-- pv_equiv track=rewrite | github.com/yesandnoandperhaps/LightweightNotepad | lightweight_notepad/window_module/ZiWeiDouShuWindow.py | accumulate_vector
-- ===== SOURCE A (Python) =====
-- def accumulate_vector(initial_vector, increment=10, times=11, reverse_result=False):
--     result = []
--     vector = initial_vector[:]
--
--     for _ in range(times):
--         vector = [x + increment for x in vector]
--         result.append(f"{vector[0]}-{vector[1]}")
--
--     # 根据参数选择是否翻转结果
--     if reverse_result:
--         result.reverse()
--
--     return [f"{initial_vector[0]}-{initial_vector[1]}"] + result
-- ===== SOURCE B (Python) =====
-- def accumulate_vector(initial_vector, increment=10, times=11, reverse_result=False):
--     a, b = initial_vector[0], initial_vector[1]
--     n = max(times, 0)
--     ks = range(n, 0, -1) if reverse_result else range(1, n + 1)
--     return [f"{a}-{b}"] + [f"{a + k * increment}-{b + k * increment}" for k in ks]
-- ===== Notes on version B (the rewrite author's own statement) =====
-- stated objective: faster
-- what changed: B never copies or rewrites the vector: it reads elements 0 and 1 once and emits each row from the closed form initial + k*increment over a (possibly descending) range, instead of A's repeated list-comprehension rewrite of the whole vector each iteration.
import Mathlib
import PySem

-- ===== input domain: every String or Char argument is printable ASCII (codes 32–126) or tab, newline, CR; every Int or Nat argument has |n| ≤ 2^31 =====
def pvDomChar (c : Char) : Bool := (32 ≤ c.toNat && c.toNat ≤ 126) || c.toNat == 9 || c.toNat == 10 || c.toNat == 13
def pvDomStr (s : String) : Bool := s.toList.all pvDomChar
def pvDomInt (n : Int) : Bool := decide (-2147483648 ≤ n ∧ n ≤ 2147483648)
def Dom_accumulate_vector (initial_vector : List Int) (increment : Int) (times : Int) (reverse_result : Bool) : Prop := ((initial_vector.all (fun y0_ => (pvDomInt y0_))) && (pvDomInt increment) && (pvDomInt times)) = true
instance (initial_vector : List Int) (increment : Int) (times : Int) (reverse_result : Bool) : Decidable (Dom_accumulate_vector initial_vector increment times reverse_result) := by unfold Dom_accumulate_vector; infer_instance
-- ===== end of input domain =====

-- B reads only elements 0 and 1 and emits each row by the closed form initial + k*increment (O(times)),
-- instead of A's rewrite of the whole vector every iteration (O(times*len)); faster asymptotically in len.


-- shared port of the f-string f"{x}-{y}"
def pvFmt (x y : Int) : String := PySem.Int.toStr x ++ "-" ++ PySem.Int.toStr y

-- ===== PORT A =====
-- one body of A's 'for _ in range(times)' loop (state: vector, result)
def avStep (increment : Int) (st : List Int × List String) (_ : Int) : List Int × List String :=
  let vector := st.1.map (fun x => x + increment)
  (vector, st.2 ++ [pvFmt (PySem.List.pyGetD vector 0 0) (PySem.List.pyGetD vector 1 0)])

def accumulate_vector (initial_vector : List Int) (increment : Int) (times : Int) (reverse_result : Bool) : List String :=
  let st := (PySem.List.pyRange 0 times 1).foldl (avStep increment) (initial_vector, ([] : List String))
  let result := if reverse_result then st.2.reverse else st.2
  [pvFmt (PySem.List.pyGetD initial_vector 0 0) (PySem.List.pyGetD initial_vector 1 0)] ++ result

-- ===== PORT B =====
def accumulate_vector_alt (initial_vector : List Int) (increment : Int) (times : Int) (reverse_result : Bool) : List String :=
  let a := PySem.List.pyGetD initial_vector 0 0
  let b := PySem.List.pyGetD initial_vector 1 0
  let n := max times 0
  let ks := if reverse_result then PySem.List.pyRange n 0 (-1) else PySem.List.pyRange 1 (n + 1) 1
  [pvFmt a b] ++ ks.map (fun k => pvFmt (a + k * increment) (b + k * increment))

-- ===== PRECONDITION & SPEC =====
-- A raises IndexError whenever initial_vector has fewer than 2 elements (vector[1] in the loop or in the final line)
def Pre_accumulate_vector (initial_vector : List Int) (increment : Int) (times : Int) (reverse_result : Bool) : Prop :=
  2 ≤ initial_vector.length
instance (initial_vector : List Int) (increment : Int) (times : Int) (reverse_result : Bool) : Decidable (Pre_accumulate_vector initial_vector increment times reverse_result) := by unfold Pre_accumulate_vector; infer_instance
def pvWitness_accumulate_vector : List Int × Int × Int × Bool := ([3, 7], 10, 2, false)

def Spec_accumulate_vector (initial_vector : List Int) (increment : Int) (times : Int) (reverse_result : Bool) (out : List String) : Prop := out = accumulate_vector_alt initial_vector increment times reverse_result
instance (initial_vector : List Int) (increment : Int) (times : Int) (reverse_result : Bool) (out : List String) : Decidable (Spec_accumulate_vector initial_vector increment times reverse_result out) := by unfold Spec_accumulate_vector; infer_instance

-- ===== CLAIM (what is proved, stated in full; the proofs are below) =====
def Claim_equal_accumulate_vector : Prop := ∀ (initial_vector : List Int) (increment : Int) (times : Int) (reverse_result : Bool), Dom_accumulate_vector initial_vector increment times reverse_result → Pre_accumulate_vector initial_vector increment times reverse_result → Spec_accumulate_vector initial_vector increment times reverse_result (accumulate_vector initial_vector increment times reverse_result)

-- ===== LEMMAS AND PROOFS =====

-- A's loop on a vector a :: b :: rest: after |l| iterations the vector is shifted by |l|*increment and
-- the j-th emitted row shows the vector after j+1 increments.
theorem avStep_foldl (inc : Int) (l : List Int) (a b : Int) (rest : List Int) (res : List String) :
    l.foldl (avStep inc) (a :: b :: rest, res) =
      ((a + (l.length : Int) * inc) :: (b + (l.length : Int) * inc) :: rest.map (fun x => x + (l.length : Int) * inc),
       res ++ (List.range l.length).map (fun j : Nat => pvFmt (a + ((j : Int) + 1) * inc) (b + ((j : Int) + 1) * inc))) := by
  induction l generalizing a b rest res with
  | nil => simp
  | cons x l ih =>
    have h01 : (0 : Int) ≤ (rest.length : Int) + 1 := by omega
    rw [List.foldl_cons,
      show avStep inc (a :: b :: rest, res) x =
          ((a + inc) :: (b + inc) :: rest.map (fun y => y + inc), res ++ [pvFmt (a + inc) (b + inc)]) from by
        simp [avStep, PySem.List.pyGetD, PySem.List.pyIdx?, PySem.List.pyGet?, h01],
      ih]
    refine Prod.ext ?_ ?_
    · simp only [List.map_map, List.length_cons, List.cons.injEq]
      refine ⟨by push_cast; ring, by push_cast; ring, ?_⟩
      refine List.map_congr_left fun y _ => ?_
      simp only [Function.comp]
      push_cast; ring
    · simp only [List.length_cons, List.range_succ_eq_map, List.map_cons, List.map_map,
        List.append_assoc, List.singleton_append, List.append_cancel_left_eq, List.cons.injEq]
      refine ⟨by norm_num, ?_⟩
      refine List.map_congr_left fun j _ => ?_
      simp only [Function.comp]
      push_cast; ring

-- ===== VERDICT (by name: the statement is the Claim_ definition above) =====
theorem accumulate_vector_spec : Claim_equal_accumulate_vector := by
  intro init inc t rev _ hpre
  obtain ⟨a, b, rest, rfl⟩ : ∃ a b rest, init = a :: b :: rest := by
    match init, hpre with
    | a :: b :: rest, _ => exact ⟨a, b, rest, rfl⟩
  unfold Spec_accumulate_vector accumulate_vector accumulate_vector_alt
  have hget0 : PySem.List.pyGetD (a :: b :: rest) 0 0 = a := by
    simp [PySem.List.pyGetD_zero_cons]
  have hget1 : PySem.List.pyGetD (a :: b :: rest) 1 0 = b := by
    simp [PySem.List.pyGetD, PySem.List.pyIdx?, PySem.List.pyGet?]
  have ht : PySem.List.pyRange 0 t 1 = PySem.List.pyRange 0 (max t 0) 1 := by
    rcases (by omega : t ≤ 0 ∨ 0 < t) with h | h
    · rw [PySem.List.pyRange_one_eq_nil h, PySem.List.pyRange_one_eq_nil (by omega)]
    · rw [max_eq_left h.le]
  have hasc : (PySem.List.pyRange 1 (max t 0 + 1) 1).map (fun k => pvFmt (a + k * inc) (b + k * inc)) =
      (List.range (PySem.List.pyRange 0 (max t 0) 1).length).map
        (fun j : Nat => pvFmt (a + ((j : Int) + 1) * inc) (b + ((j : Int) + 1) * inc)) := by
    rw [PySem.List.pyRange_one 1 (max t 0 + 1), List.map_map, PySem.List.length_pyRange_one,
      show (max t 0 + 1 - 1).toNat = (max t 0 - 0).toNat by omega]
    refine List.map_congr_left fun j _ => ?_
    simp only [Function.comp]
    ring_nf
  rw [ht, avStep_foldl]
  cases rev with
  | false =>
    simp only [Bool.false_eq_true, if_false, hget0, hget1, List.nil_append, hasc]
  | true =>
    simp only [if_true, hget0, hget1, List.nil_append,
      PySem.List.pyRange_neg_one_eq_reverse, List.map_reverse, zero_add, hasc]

──────────────────────────────

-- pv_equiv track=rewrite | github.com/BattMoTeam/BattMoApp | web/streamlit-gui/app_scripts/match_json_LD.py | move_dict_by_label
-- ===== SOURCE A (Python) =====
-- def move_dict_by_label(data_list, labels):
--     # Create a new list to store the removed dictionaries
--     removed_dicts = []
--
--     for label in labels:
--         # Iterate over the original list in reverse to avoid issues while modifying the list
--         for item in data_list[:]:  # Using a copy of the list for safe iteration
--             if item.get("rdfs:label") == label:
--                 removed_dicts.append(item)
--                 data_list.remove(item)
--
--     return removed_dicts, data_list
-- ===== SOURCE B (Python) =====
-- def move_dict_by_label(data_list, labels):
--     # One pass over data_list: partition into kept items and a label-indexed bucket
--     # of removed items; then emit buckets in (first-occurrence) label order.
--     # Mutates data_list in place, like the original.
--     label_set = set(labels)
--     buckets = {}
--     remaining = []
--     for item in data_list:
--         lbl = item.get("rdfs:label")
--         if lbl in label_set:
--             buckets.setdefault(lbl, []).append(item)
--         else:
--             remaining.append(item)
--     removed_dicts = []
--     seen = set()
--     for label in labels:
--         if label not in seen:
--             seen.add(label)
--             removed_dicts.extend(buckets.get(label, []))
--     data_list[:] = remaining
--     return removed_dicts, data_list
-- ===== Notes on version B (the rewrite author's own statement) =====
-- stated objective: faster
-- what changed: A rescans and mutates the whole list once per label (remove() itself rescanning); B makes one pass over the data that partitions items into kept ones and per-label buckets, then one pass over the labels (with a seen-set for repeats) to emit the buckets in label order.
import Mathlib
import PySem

──────────────────────────────

Go through the material above, and wherever a line contains the string "theorem", return it.

ANSWER TO THIS PROBLEM -
theorem avStep_foldl (inc : Int) (l : List Int) (a b : Int) (rest : List Int) (res : List String) :
theorem accumulate_vector_spec : Claim_equal_accumulate_vector := by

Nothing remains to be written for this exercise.